Оратора сменил другой, вернее, другая – дама в отороченном мехом плаще, из-под которого виднелась форма штатской госслужащей. Она начала с того, что представилась. Оказалось – из статистического управления. Те же самые данные, которые Силинь только что слышал в приблизительном изложении какого-то журналюшки. Только подробнее и точнее. Две трети промышленности в руках русских! И список! РАФ, радиозавод, вагоностроительный, судоремонтный, «Ребир», ещё какие-то, о каких Силинь даже не слышал. Половина сельскохозяйственных земель! Три четверти крупных и треть мелких сельхозпредприятий! Из толпы появился и подплыл к даме над головами мегафон. Она закончила свою речь таким пассажем:

– И огромная очередь в российское посольство! Неграждане встали за российским гражданством! Российская собственность, российские работники – завтра будет российское правление!

– Рос-си-я, ку-пи Лат-ви-ю! Рос-си-я, ку-пи Лат-ви-ю! – отвечала площадь.

– Продались! – заорал Силинь в открытое окно, и ближайшие его услышали.

– Депутаты сейма просят слова! – закричали несколько голосов сразу.

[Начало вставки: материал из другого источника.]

-- pv_equiv track=rewrite | github.com/nikhilbommu/DS-PS-Algorithms | Leetcode/LeetCode Problems/MinimumSubsequenceInaNon-IncreasingOrder.py | minSubsequence
-- ===== SOURCE A (Python) =====
-- def minSubsequence(nums):
--     if len(nums) == 1:
--         return nums
--     nums = sorted(nums)
--     i = len(nums)-1
--     while i>0:
--         if sum(nums[i:]) > sum(nums[:i]):
--             return nums[i:][::-1]
--         elif sum(nums[i:]) == sum(nums[:i]):
--             return nums[i-1:][::-1]
--         i-=1
-- ===== SOURCE B (Python) =====
-- def minSubsequence(nums):
--     if len(nums) == 1:
--         return nums
--     s = sorted(nums, reverse=True)
--     total = sum(s)
--     acc = 0
--     for k, x in enumerate(s):
--         acc += x
--         if acc > total - acc:
--             return s[:k+1]
--         if acc == total - acc:
--             return s[:k+2]
-- ===== Notes on version B (the rewrite author's own statement) =====
-- stated objective: faster
-- what changed: A sorts ascending and at each loop step recomputes sum(nums[i:]) and sum(nums[:i]) from slices (quadratic); B sorts once descending and makes a single pass maintaining one running sum compared against total-minus-running, returning a prefix of the descending list.
-- outside the precondition, e.g. on minSubsequence([]): A returns None, B returns None
import Mathlib
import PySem

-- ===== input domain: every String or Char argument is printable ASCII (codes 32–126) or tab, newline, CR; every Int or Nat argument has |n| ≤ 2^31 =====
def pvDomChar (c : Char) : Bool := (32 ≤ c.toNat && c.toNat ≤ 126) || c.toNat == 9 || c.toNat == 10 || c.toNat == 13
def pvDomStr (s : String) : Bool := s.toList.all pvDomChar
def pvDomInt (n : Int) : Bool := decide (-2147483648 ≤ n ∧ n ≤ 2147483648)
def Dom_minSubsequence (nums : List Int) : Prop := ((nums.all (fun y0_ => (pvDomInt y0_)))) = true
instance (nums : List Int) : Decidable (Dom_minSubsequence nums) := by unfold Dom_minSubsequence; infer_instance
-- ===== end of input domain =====

-- B sorts once (descending) and keeps one running sum instead of A's re-summed slices per step; equivalence of return values proved on nonempty lists.


-- ===== PORT A =====
-- A's 'while i>0' loop, recursing on i. Python falls through (returning None) only when
-- the loop exhausts, which happens only on the empty list (excluded by Pre_); base is [].
def minSubsequenceLoopA (s : List Int) : Nat → List Int
  | 0 => []
  | i+1 =>
    -- sum(nums[i:]) > sum(nums[:i])  (slices via PySem.List.slice, exact)
    if (PySem.List.slice s (some ((i+1 : Nat) : Int)) none).sum >
       (PySem.List.slice s none (some ((i+1 : Nat) : Int))).sum then
      (PySem.List.slice s (some ((i+1 : Nat) : Int)) none).reverse   -- nums[i:][::-1]
    else if (PySem.List.slice s (some ((i+1 : Nat) : Int)) none).sum =
            (PySem.List.slice s none (some ((i+1 : Nat) : Int))).sum then
      (PySem.List.slice s (some ((i : Nat) : Int)) none).reverse     -- nums[i-1:][::-1]
    else minSubsequenceLoopA s i

def minSubsequence (nums : List Int) : List Int :=
  if nums.length == 1 then nums
  else
    let s := PySem.List.sorted nums (fun x => x) false
    minSubsequenceLoopA s (s.length - 1)

-- ===== PORT B =====
-- B's single pass over the descending sort: acc is the running sum, k the index.
-- Python's for-loop exhausts (returning None) only on the empty list (excluded by Pre_).
def minSubsequenceLoopB (s : List Int) (total : Int) : List Int → Int → Nat → List Int
  | [], _, _ => []
  | x :: rest, acc, k =>
    let acc' := acc + x
    if acc' > total - acc' then s.take (k+1)        -- s[:k+1] (nonnegative bound: take is exact)
    else if acc' = total - acc' then s.take (k+2)   -- s[:k+2]
    else minSubsequenceLoopB s total rest acc' (k+1)

def minSubsequence_alt (nums : List Int) : List Int :=
  if nums.length == 1 then nums
  else
    let s := PySem.List.sorted nums (fun x => x) true
    minSubsequenceLoopB s s.sum s 0 0

-- ===== PRECONDITION & SPEC =====
-- Pre_ excludes only the empty list, on which Python A (and B) returns None, not a list.
def Pre_minSubsequence (nums : List Int) : Prop := nums ≠ []
instance (nums : List Int) : Decidable (Pre_minSubsequence nums) := by unfold Pre_minSubsequence; infer_instance
def pvWitness_minSubsequence : List Int := [4, 3, 10, 9, 8]

def Spec_minSubsequence (nums : List Int) (out : List Int) : Prop := out = minSubsequence_alt nums
instance (nums : List Int) (out : List Int) : Decidable (Spec_minSubsequence nums out) := by unfold Spec_minSubsequence; infer_instance

-- ===== CLAIM (what is proved, stated in full; the proofs are below) =====
def Claim_equal_minSubsequence : Prop := ∀ (nums : List Int), Dom_minSubsequence nums → Pre_minSubsequence nums → Spec_minSubsequence nums (minSubsequence nums)

-- ===== LEMMAS AND PROOFS =====

-- Python's sorted(xs, reverse=True) on ints is the reverse of sorted(xs).
lemma sorted_desc_eq_rev (xs : List Int) :
    PySem.List.sorted xs (fun x => x) true = (PySem.List.sorted xs (fun x => x) false).reverse := by
  refine List.Perm.eq_of_pairwise (le := fun a b : Int => b ≤ a)
    (fun a b _ _ h1 h2 => le_antisymm h2 h1) ?_ ?_ ?_
  · simpa using PySem.List.sorted_pairwise_rev xs (fun x => x)
  · rw [List.pairwise_reverse]; simpa using PySem.List.sorted_pairwise xs (fun x => x)
  · exact ((PySem.List.sorted_perm xs (fun x => x) true).trans
      ((PySem.List.sorted_perm xs (fun x => x) false).symm)).trans
      (List.reverse_perm _).symm

-- a prefix of the reversed list is a reversed suffix
lemma take_rev_sum (t : List Int) (m : Nat) :
    (t.reverse.take m).sum = (t.drop (t.length - m)).sum := by
  rw [List.take_reverse, List.sum_reverse]

-- Main loop correspondence: on an ascendingly sorted t of length ≥ 2, A's countdown
-- at index i equals B's pass over t.reverse resumed at position t.length-1-i, provided
-- every already-inspected split was strictly 'suffix < prefix'.
lemma loop_eq (t : List Int) (hsort : t.Pairwise (· ≤ ·)) (hn : 2 ≤ t.length) :
    ∀ i : Nat, i + 1 ≤ t.length →
    (∀ j : Nat, i < j → j + 1 ≤ t.length → (t.drop j).sum < (t.take j).sum) →
    minSubsequenceLoopA t i =
      minSubsequenceLoopB t.reverse t.sum (t.reverse.drop (t.length - 1 - i))
        ((t.reverse.take (t.length - 1 - i)).sum) (t.length - 1 - i) := by
  intro i
  induction i with
  | zero =>
    intro _ hprev
    -- A's loop can never fall through for length ≥ 2: the splits at j = 1 and
    -- j = length-1 cannot both be strictly 'suffix < prefix' on a sorted list.
    exfalso
    have h1 : (t.drop 1).sum < (t.take 1).sum := hprev 1 (by omega) (by omega)
    have h2 : (t.drop (t.length - 1)).sum < (t.take (t.length - 1)).sum :=
      hprev (t.length - 1) (by omega) (by omega)
    have hs1 : (t.take 1).sum + (t.drop 1).sum = t.sum := List.sum_take_add_sum_drop t 1
    have hsl : (t.take (t.length - 1)).sum + (t.drop (t.length - 1)).sum = t.sum :=
      List.sum_take_add_sum_drop t (t.length - 1)
    have ht0 : (t.take 1).sum = t[0]'(by omega) := by
      have := List.sum_take_succ t 0 (by omega)
      simpa using this
    have htl : (t.drop (t.length - 1)).sum = t[t.length - 1]'(by omega) := by
      rw [List.drop_eq_getElem_cons (by omega : t.length - 1 < t.length)]
      have : t.drop (t.length - 1 + 1) = [] := List.drop_of_length_le (by omega)
      simp [this]
    have hle : t[0]'(by omega) ≤ t[t.length - 1]'(by omega) :=
      (List.pairwise_iff_getElem.mp hsort) 0 (t.length - 1) (by omega) (by omega) (by omega)
    omega
  | succ i ih =>
    intro hi hprev
    have hk : t.length - 1 - (i+1) < t.reverse.length := by simp; omega
    rw [List.drop_eq_getElem_cons hk]
    have hacc : (t.reverse.take (t.length - 1 - (i+1))).sum + t.reverse[t.length - 1 - (i+1)] =
        (t.drop (i+1)).sum := by
      have := List.sum_take_succ t.reverse (t.length - 1 - (i+1)) hk
      rw [← this]
      have he : t.length - 1 - (i+1) + 1 = t.length - (i+1) := by omega
      rw [he, take_rev_sum]
      congr 2
      omega
    have hrest : t.sum - (t.drop (i+1)).sum = (t.take (i+1)).sum := by
      have := List.sum_take_add_sum_drop t (i+1); omega
    have hsliceF : PySem.List.slice t (some ((i+1 : Nat) : Int)) none = t.drop (i+1) :=
      PySem.List.slice_from_natCast t (i+1)
    have hsliceT : PySem.List.slice t none (some ((i+1 : Nat) : Int)) = t.take (i+1) :=
      PySem.List.slice_to_natCast t (i+1)
    have hsliceF' : PySem.List.slice t (some ((i : Nat) : Int)) none = t.drop i :=
      PySem.List.slice_from_natCast t i
    show (if (PySem.List.slice t (some ((i+1 : Nat) : Int)) none).sum >
             (PySem.List.slice t none (some ((i+1 : Nat) : Int))).sum then
            (PySem.List.slice t (some ((i+1 : Nat) : Int)) none).reverse
          else if (PySem.List.slice t (some ((i+1 : Nat) : Int)) none).sum =
                  (PySem.List.slice t none (some ((i+1 : Nat) : Int))).sum then
            (PySem.List.slice t (some ((i : Nat) : Int)) none).reverse
          else minSubsequenceLoopA t i) = _
    rw [hsliceF, hsliceT, hsliceF']
    show _ = (if (t.reverse.take (t.length - 1 - (i+1))).sum + t.reverse[t.length - 1 - (i+1)] >
                  t.sum - ((t.reverse.take (t.length - 1 - (i+1))).sum + t.reverse[t.length - 1 - (i+1)]) then
                t.reverse.take (t.length - 1 - (i+1) + 1)
              else if (t.reverse.take (t.length - 1 - (i+1))).sum + t.reverse[t.length - 1 - (i+1)] =
                      t.sum - ((t.reverse.take (t.length - 1 - (i+1))).sum + t.reverse[t.length - 1 - (i+1)]) then
                t.reverse.take (t.length - 1 - (i+1) + 2)
              else minSubsequenceLoopB t.reverse t.sum (t.reverse.drop (t.length - 1 - (i+1) + 1))
                     ((t.reverse.take (t.length - 1 - (i+1))).sum + t.reverse[t.length - 1 - (i+1)])
                     (t.length - 1 - (i+1) + 1))
    rw [hacc, hrest]
    split_ifs with h1 h2
    · rw [List.take_reverse]
      congr 2
      omega
    · rw [List.take_reverse]
      congr 2
      omega
    · have he1 : t.length - 1 - (i+1) + 1 = t.length - 1 - i := by omega
      rw [he1, ← hacc]
      have hacc' : (t.reverse.take (t.length - 1 - (i+1))).sum + t.reverse[t.length - 1 - (i+1)] =
          (t.reverse.take (t.length - 1 - i)).sum := by
        have := List.sum_take_succ t.reverse (t.length - 1 - (i+1)) hk
        rw [← this, he1]
      rw [hacc']
      exact ih (by omega) (fun j hj hjl => by
        rcases Nat.lt_or_ge (i+1) j with h | h
        · exact hprev j h hjl
        · have : j = i + 1 := by omega
          subst this
          have hsd := List.sum_take_add_sum_drop t (i+1)
          omega)

-- ===== VERDICT (by name: the statement is the Claim_ definition above) =====
theorem minSubsequence_spec : Claim_equal_minSubsequence := by
  intro nums _ hpre
  unfold Spec_minSubsequence minSubsequence minSubsequence_alt
  by_cases h1 : nums.length = 1
  · simp [h1]
  · have hne : nums ≠ [] := hpre
    have hlen : 2 ≤ nums.length := by
      cases nums with
      | nil => exact absurd rfl hne
      | cons a l =>
        cases l with
        | nil => simp at h1
        | cons b l' => simp
    simp only [beq_iff_eq, h1, if_false]
    set t := PySem.List.sorted nums (fun x => x) false with ht
    have htlen : t.length = nums.length := PySem.List.length_sorted nums (fun x => x) false
    have hsort : t.Pairwise (· ≤ ·) := by
      simpa using PySem.List.sorted_pairwise nums (fun x => x)
    rw [sorted_desc_eq_rev, List.sum_reverse, ← ht]
    have := loop_eq t hsort (by omega) (t.length - 1) (by omega) (fun j hj hjl => by omega)
    rw [this]
    have hz : t.length - 1 - (t.length - 1) = 0 := by omega
    rw [hz]
    simp
-- pv_equiv track=rewrite | github.com/Bearkawq/Karma | core/symbolic.py | _fix_typos
-- ===== SOURCE A (Python) =====
-- def _levenshtein(a: str, b: str) -> int:
--     """Compute Levenshtein edit distance between two strings."""
--     if len(a) < len(b):
--         return _levenshtein(b, a)
--     if not b:
--         return len(a)
--     prev = list(range(len(b) + 1))
--     for i, ca in enumerate(a):
--         curr = [i + 1]
--         for j, cb in enumerate(b):
--             curr.append(min(prev[j + 1] + 1, curr[j] + 1, prev[j] + (ca != cb)))
--         prev = curr
--     return prev[-1]
--
-- _COMMAND_WORDS = {
--     "list": "list", "show": "show", "read": "read", "find": "find",
--     "search": "search", "run": "run", "execute": "execute", "create": "create",
--     "delete": "delete", "remove": "remove", "teach": "teach", "forget": "forget",
--     "golearn": "golearn", "reload": "reload",
-- }
--
-- def _fix_typos(text: str) -> str:
--     """Try to correct misspelled command words using edit distance."""
--     words = text.split()
--     changed = False
--     for i, word in enumerate(words):
--         if i > 0:
--             break  # only correct the command word (always first)
--         low = word.lower()
--         if low in _COMMAND_WORDS:
--             continue  # already correct
--         # Only check short-ish words (command words are short)
--         if len(low) > 12 or len(low) < 3:
--             continue
--         best_match = None
--         best_dist = 2  # max 2 edits tolerated
--         for cmd in _COMMAND_WORDS:
--             d = _levenshtein(low, cmd)
--             if d <= best_dist and d > 0 and d <= len(cmd) // 2:
--                 best_dist = d
--                 best_match = cmd
--         if best_match:
--             words[i] = best_match
--             changed = True
--     return " ".join(words) if changed else text
-- ===== SOURCE B (Python) =====
-- _COMMAND_WORDS = {
--     "list": "list", "show": "show", "read": "read", "find": "find",
--     "search": "search", "run": "run", "execute": "execute", "create": "create",
--     "delete": "delete", "remove": "remove", "teach": "teach", "forget": "forget",
--     "golearn": "golearn", "reload": "reload",
-- }
--
-- def _levenshtein(a: str, b: str) -> int:
--     """Top-down memoized edit distance on prefix lengths (i, j)."""
--     memo = {}
--     def go(i, j):
--         if i == 0:
--             return j
--         if j == 0:
--             return i
--         v = memo.get((i, j))
--         if v is None:
--             cost = 0 if a[i - 1] == b[j - 1] else 1
--             v = min(go(i - 1, j) + 1, go(i, j - 1) + 1, go(i - 1, j - 1) + cost)
--             memo[(i, j)] = v
--         return v
--     return go(len(a), len(b))
--
-- def _fix_typos(text: str) -> str:
--     """Correct a misspelled first command word via edit distance."""
--     words = text.split()
--     if not words:
--         return text
--     low = words[0].lower()
--     if low in _COMMAND_WORDS or not (3 <= len(low) <= 12):
--         return text
--     best = None
--     best_dist = 2
--     for cmd in _COMMAND_WORDS:
--         d = _levenshtein(low, cmd)
--         if 0 < d <= best_dist and d <= len(cmd) // 2:
--             best_dist = d
--             best = cmd
--     if best is None:
--         return text
--     return " ".join([best] + words[1:])
-- ===== Notes on version B (the rewrite author's own statement) =====
-- stated objective: alternative
-- what changed: The bottom-up two-row DP Levenshtein with an argument swap is replaced by a top-down memoized recursion on prefix lengths (no swap needed), and the degenerate for-loop over words with an immediate break is flattened into direct handling of the first word.
import Mathlib
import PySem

Силинь попытался взгромоздиться на окно и высказать накипевшее, но у депутатов взыграло оскорблённое корпоративное чувство. Как? Этот человек – не депутат! Его стащили с окна. Он вразмашку отпихнул нескольких человек сразу, кто-то повалился на пол, кто-то истошно завопил «убьёт!», кто-то похрабрее прыгнул на Силиня сзади. Он вновь отмахнулся, теперь люди полетели кучей. И вновь крики «что дерёшься?», «в суд подам» – и теперь на Силиня насели уже человек десять. Вместе они весили, наверно, около тонны, но мешали друг другу, и он снова расчистил себе место. Теперь он неистово лупил кулаками, локтями, ногами. Вокруг него падали, но кто-то раскрутил над головой зарядник от мобильного – и Силинь получил такой удар в глаз, что света невзвидел и слепо затоптался на месте. Этого мига растерянности хватило разъярённой толпе – теперь вокруг уже не было депутатов, юристов, журналистов, уважаемых людей, была толпа, и она повалила и месила ногами. Не слыша хруста костей, не видя крови, не чуя её запаха – вымещая на подвернувшемся весь ужас возможной потери лакомых кусков. Который хуже страха потери банального куска хлеба.

Опомнились от крика «стоп!» – давешний длиннорукий оратор кричал в рупор, стоя рядом с окном. Клубок сцепившихся тел развалился, упавшие вставали, ощупывая ссадины, шаря глазами в поисках потерянного. Лишь самый могучий боец лежал неподвижно.

– Не дышит! – панически-сдавленно почти взвизгнул кто-то.

По этому крику люди шарахнулись друг от друга, расскочились, как мячики. Грузное тело не шевельнулось. После некоторого колебания его оттащили в угол зала и прикрыли скатертью, снятой со стола председательствующего. Кто-то уже звонил в скорую. Там не бастовали.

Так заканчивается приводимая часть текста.